NEW YORK (TheStreet) -- Shares of American International Group (AIG) were retreating in after-hours trading on Wednesday as the insurance company posted 2016 fiscal third-quarter earnings that were below analysts' expectations.
After today's closing bell, AIG reported adjusted earnings of $1.00 per share, missing analysts' expectations of $1.21 per share.
During the same period last year, New York City-based AIG posted adjusted earnings of 52 cents per share.
AIG said net income during the 2016 third quarter included after-tax net realized capital losses of $526 million as a result of higher foreign exchange losses related to the Brexit vote.
Additionally, the company's board approved a new share buyback program worth up to $3 billion.
The board also declared a cash dividend of 32 cents per share, payable on Dec. 22 to shareholders of record on Dec. 8.
Separately, TheStreet Ratings objectively rated this stock according to its "risk-adjusted" total return prospect over a 12-month investment horizon. Not based on the news in any given day, the rating may differ from Jim Cramer's view or that of this articles's author.

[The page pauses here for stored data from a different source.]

-- pv_equiv track=rewrite | github.com/YODA-Lab/Algorithmic-Filtering-Out-Group-Stereotype-and-Polarization-on-Social-Media | TrackBimodal.py | isBimodal
-- ===== SOURCE A (Python) =====
-- import math
--
-- THRESHOLD = 20 # a local maxima must have value at least this much
--
-- def isBimodal(hist):
--     '''
--     Checks if a given histogram (list of integers) is a bimodal distribution
--     '''
--     localMaxes = getLocalMaxima(hist,threshold=THRESHOLD)
--     if len(localMaxes) <= 1:
--         return False
--
--     for i in localMaxes:
--         for j in localMaxes:
--             if i == j:
--                 continue
--             else:
--                 if containsValley(hist,i,j):
--                     return True
--     return False
--
-- def getLocalMaxima(hist,threshold=0):
--     '''
--     Returns the indices of the local maxima
--     '''
--     ret = []
--     for i in range(len(hist)):
--         if i == 0:
--             if hist[1] < hist[0] and hist[i]>=threshold:
--                 ret.append(i)
--         elif i == len(hist)-1:
--             if hist[-1] > hist[-2] and hist[i]>=threshold:
--                 ret.append(i)
--         else:
--             if hist[i] >= hist[i-1] and hist[i] > hist[i+1] and hist[i]>=threshold:
--                 ret.append(i)
--     return ret
--
-- def containsValley(hist,i,j):
--     '''
--     Returns true only if there is a bucket between i and j that has value at most half of the
--     smaller of the two
--     '''
--     bar = math.floor(min(hist[i],hist[j])/2)
--     for m in range(i+1,j):
--         if hist[m] <= bar:
--             return True
--     return False
-- ===== SOURCE B (Python) =====
-- THRESHOLD = 20  # a local maxima must have value at least this much
--
--
-- def isBimodal(hist):
--     '''
--     Single forward pass: keep the best peak value seen so far and the smallest
--     doubled value of any bucket that already qualifies as a valley w.r.t. some
--     earlier peak; report bimodal as soon as a peak closes such a valley.
--     '''
--     n = len(hist)
--     if n < 2:
--         return False
--
--     def is_peak(i):
--         if hist[i] < THRESHOLD:
--             return False
--         if i == 0:
--             return hist[1] < hist[0]
--         if i == n - 1:
--             return hist[n - 1] > hist[n - 2]
--         return hist[i - 1] <= hist[i] and hist[i] > hist[i + 1]
--
--     best = None   # largest peak value at an index < m
--     vmin = None   # min over m' < m (with 2*hist[m'] <= best-at-time-m') of 2*hist[m']
--     for m in range(n):
--         hm = hist[m]
--         peak = is_peak(m)
--         if peak and vmin is not None and vmin <= hm:
--             return True
--         if best is not None and 2 * hm <= best:
--             if vmin is None or 2 * hm < vmin:
--                 vmin = 2 * hm
--         if peak:
--             best = hm if best is None else max(best, hm)
--     return False
-- ===== Notes on version B (the rewrite author's own statement) =====
-- stated objective: faster
-- what changed: Replaced the all-pairs scan over local maxima with nested valley searches by a single forward pass that maintains the best peak value seen so far and the minimal doubled bucket value already qualifying as a valley, detecting a bimodal pattern the moment a second peak closes such a valley.
import Mathlib
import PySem

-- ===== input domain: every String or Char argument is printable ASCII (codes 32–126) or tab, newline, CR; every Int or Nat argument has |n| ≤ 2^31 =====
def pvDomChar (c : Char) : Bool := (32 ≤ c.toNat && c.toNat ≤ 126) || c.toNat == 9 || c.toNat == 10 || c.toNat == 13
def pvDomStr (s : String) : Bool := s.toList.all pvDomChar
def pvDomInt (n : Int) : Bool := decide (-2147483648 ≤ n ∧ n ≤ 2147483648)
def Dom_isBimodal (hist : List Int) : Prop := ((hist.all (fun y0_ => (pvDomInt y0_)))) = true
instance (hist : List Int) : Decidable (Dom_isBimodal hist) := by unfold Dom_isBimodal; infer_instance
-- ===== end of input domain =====

-- B replaces A's all-pairs scan over the local maxima (each pair re-scanning the histogram
-- for a valley) by one forward pass over the histogram; objective: faster.

-- ===== PORT A =====
-- port of getLocalMaxima(hist, threshold)
def getLocalMaxima (hist : List Int) (threshold : Int) : List Int :=
  (PySem.List.pyRange 0 (hist.length : Int) 1).foldl (fun ret i =>
    if i = 0 then
      (if PySem.List.pyGetD hist 1 0 < PySem.List.pyGetD hist 0 0 ∧
          threshold ≤ PySem.List.pyGetD hist i 0 then ret ++ [i] else ret)
    else if i = (hist.length : Int) - 1 then
      (if PySem.List.pyGetD hist (-2) 0 < PySem.List.pyGetD hist (-1) 0 ∧
          threshold ≤ PySem.List.pyGetD hist i 0 then ret ++ [i] else ret)
    else
      (if PySem.List.pyGetD hist (i - 1) 0 ≤ PySem.List.pyGetD hist i 0 ∧
          PySem.List.pyGetD hist (i + 1) 0 < PySem.List.pyGetD hist i 0 ∧
          threshold ≤ PySem.List.pyGetD hist i 0 then ret ++ [i] else ret)) []

-- port of containsValley(hist, i, j); math.floor(min(...)/2) on ints is floor division by 2
def containsValley (hist : List Int) (i j : Int) : Bool :=
  let bar := PySem.Int.floordiv (min (PySem.List.pyGetD hist i 0) (PySem.List.pyGetD hist j 0)) 2
  (PySem.List.pyRange (i + 1) j 1).any (fun m => PySem.List.pyGetD hist m 0 ≤ bar)

def isBimodal (hist : List Int) : Bool :=
  let localMaxes := getLocalMaxima hist 20
  if localMaxes.length ≤ 1 then false
  else localMaxes.any (fun i => localMaxes.any (fun j =>
    if i = j then false else containsValley hist i j))

-- ===== PORT B =====
-- port of B's is_peak(i) (n = hist.length inlined; B only calls it with i < hist.length and 2 ≤ hist.length)
def altPeak (hist : List Int) (i : Nat) : Bool :=
  if hist.getD i 0 < 20 then false
  else if i = 0 then decide (hist.getD 1 0 < hist.getD 0 0)
  else if i = hist.length - 1 then
    decide (hist.getD (hist.length - 2) 0 < hist.getD (hist.length - 1) 0)
  else decide (hist.getD (i - 1) 0 ≤ hist.getD i 0 ∧ hist.getD i 0 > hist.getD (i + 1) 0)

-- port of B's main loop over m with state (best, vmin)
def altLoop (hist : List Int) (m : Nat) (best vmin : Option Int) : Bool :=
  if h : m < hist.length then
    let hm := hist.getD m 0
    let peak := altPeak hist m
    if peak && (match vmin with | some v => decide (v ≤ hm) | none => false) then true
    else
      let vmin' := match best with
        | some b =>
          if 2 * hm ≤ b then
            (match vmin with
              | none => some (2 * hm)
              | some v => if 2 * hm < v then some (2 * hm) else some v)
          else vmin
        | none => vmin
      let best' := if peak then some (match best with | none => hm | some b => max b hm) else best
      altLoop hist (m + 1) best' vmin'
  else false
termination_by hist.length - m

def isBimodal_alt (hist : List Int) : Bool :=
  if hist.length < 2 then false else altLoop hist 0 none none

-- ===== PRECONDITION & SPEC =====
-- Pre_ excludes exactly the single-element histograms, on which A raises IndexError
-- (getLocalMaxima reads hist[1]).
def Pre_isBimodal (hist : List Int) : Prop := hist.length ≠ 1
instance (hist : List Int) : Decidable (Pre_isBimodal hist) := by unfold Pre_isBimodal; infer_instance

def pvWitness_isBimodal : List Int := [25, 0, 30, 5]

def Spec_isBimodal (hist : List Int) (out : Bool) : Prop := out = isBimodal_alt hist
instance (hist : List Int) (out : Bool) : Decidable (Spec_isBimodal hist out) := by unfold Spec_isBimodal; infer_instance

-- ===== CLAIM (what is proved, stated in full; the proofs are below) =====
def Claim_equal_isBimodal : Prop := ∀ (hist : List Int), Dom_isBimodal hist → Pre_isBimodal hist → Spec_isBimodal hist (isBimodal hist)

-- ===== LEMMAS AND PROOFS =====

-- shorthand used only by the proofs
def hAt (hist : List Int) (i : Nat) : Int := hist.getD i 0

-- the common "bimodal" proposition both programs decide: a peak on each side of a
-- bucket at most half the smaller of the two
def BimodalProp (hist : List Int) : Prop :=
  ∃ i m j : Nat, i < m ∧ m < j ∧ j < hist.length ∧
    altPeak hist i = true ∧ altPeak hist j = true ∧
    2 * hAt hist m ≤ min (hAt hist i) (hAt hist j)

-- largest peak value among indices < m (B's `best` state)
def maxBelow (hist : List Int) : Nat → Option Int
  | 0 => none
  | m + 1 =>
    if altPeak hist m then
      some (match maxBelow hist m with
        | none => hAt hist m
        | some b => max b (hAt hist m))
    else maxBelow hist m

-- smallest doubled qualified-valley value among indices < m (B's `vmin` state)
def minQual (hist : List Int) : Nat → Option Int
  | 0 => none
  | m + 1 =>
    match maxBelow hist m with
    | some b =>
      if 2 * hAt hist m ≤ b then
        (match minQual hist m with
          | none => some (2 * hAt hist m)
          | some v => if 2 * hAt hist m < v then some (2 * hAt hist m) else some v)
      else minQual hist m
    | none => minQual hist m

-- m is a valley w.r.t. some earlier peak
def Qual (hist : List Int) (m : Nat) : Prop :=
  ∃ i, i < m ∧ altPeak hist i = true ∧ 2 * hAt hist m ≤ hAt hist i

theorem maxBelow_le_iff (hist : List Int) (m : Nat) (c : Int) :
    (∃ v, maxBelow hist m = some v ∧ c ≤ v) ↔
      ∃ i, i < m ∧ altPeak hist i = true ∧ c ≤ hAt hist i := by
  induction m with
  | zero => simp [maxBelow]
  | succ m ih =>
    constructor
    · rintro ⟨v, hv, hc⟩
      rw [maxBelow] at hv
      by_cases hp : altPeak hist m = true
      · rw [if_pos hp] at hv
        rcases hmb : maxBelow hist m with _ | b
        · rw [hmb] at hv
          simp at hv
          exact ⟨m, Nat.lt_succ_self m, hp, by omega⟩
        · rw [hmb] at hv
          simp at hv
          by_cases hcb : c ≤ b
          · obtain ⟨i, hi, hpi, hci⟩ := ih.mp ⟨b, hmb, hcb⟩
            exact ⟨i, Nat.lt_succ_of_lt hi, hpi, hci⟩
          · exact ⟨m, Nat.lt_succ_self m, hp, by omega⟩
      · rw [if_neg hp] at hv
        obtain ⟨i, hi, hpi, hci⟩ := ih.mp ⟨v, hv, hc⟩
        exact ⟨i, Nat.lt_succ_of_lt hi, hpi, hci⟩
    · rintro ⟨i, hi, hpi, hci⟩
      rw [maxBelow]
      by_cases him : i = m
      · subst him
        rw [if_pos hpi]
        rcases hmb : maxBelow hist i with _ | b
        · exact ⟨hAt hist i, rfl, hci⟩
        · exact ⟨max b (hAt hist i), rfl, le_max_of_le_right hci⟩
      · have : i < m := by omega
        obtain ⟨v, hv, hc⟩ := ih.mpr ⟨i, this, hpi, hci⟩
        by_cases hp : altPeak hist m = true
        · rw [if_pos hp, hv]
          exact ⟨max v (hAt hist m), rfl, le_max_of_le_left hc⟩
        · rw [if_neg hp]
          exact ⟨v, hv, hc⟩

theorem minQual_le_iff (hist : List Int) (m : Nat) (c : Int) :
    (∃ v, minQual hist m = some v ∧ v ≤ c) ↔
      ∃ m', m' < m ∧ Qual hist m' ∧ 2 * hAt hist m' ≤ c := by
  induction m with
  | zero => simp [minQual]
  | succ m ih =>
    have hq : Qual hist m ↔ ∃ v, maxBelow hist m = some v ∧ 2 * hAt hist m ≤ v :=
      (maxBelow_le_iff hist m (2 * hAt hist m)).symm
    have hsplit : (∃ m', m' < m + 1 ∧ Qual hist m' ∧ 2 * hAt hist m' ≤ c) ↔
        ((Qual hist m ∧ 2 * hAt hist m ≤ c) ∨ (∃ m', m' < m ∧ Qual hist m' ∧ 2 * hAt hist m' ≤ c)) := by
      constructor
      · rintro ⟨m', hm', hqm', hcm'⟩
        by_cases h : m' = m
        · subst h; exact Or.inl ⟨hqm', hcm'⟩
        · exact Or.inr ⟨m', by omega, hqm', hcm'⟩
      · rintro (⟨hqm, hcm⟩ | ⟨m', hm', hqm', hcm'⟩)
        · exact ⟨m, Nat.lt_succ_self m, hqm, hcm⟩
        · exact ⟨m', Nat.lt_succ_of_lt hm', hqm', hcm'⟩
    rw [hsplit, minQual]
    rcases hmb : maxBelow hist m with _ | b <;> dsimp only
    · have hnq : ¬ Qual hist m := by
        rw [hq]; rintro ⟨v, hv, _⟩; rw [hmb] at hv; simp at hv
      rw [ih]; tauto
    · by_cases hcond : 2 * hAt hist m ≤ b
      · rw [if_pos hcond]
        have hqm : Qual hist m := hq.mpr ⟨b, hmb, hcond⟩
        rcases hmq : minQual hist m with _ | v
        ·
          have hold : ¬ (∃ m', m' < m ∧ Qual hist m' ∧ 2 * hAt hist m' ≤ c) := by
            rw [← ih]; rintro ⟨v, hv, _⟩; rw [hmq] at hv; simp at hv
          simp only [Option.some.injEq]
          constructor
          · rintro ⟨v', hv', hle⟩; exact Or.inl ⟨hqm, by omega⟩
          · rintro (⟨_, hle⟩ | hother)
            · exact ⟨2 * hAt hist m, rfl, hle⟩
            · exact absurd hother hold
        · dsimp only
          have hold : (v ≤ c) ↔ (∃ m', m' < m ∧ Qual hist m' ∧ 2 * hAt hist m' ≤ c) := by
            rw [← ih]
            constructor
            · intro h; exact ⟨v, hmq, h⟩
            · rintro ⟨v', hv', h⟩; rw [hmq] at hv'; cases hv'; exact h
          by_cases hlt : 2 * hAt hist m < v
          · rw [if_pos hlt]
            constructor
            · rintro ⟨v', hv', hle⟩
              cases hv'
              exact Or.inl ⟨hqm, hle⟩
            · rintro (⟨_, hle⟩ | hother)
              · exact ⟨2 * hAt hist m, rfl, hle⟩
              · refine ⟨2 * hAt hist m, rfl, ?_⟩
                have := hold.mpr hother; omega
          · rw [if_neg hlt]
            constructor
            · rintro ⟨v', hv', hle⟩
              cases hv'
              exact Or.inr (hold.mp hle)
            · rintro (⟨_, hle⟩ | hother)
              · exact ⟨v, rfl, by omega⟩
              · exact ⟨v, rfl, hold.mpr hother⟩
      · rw [if_neg hcond]
        have hnq : ¬ Qual hist m := by
          rw [hq]; rintro ⟨v, hv, hle⟩; rw [hmb] at hv; cases hv; omega
        rw [ih]; tauto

The team rates AIG as a Buy with a ratings score of B-. The company's strengths can be seen in multiple areas, such as its increase in net income, good cash flow from operations, increase in stock price during the past year, growth in earnings per share and largely solid financial position with reasonable debt levels by most measures. The team feels its strengths outweigh the fact that the company has had somewhat disappointing return on equity.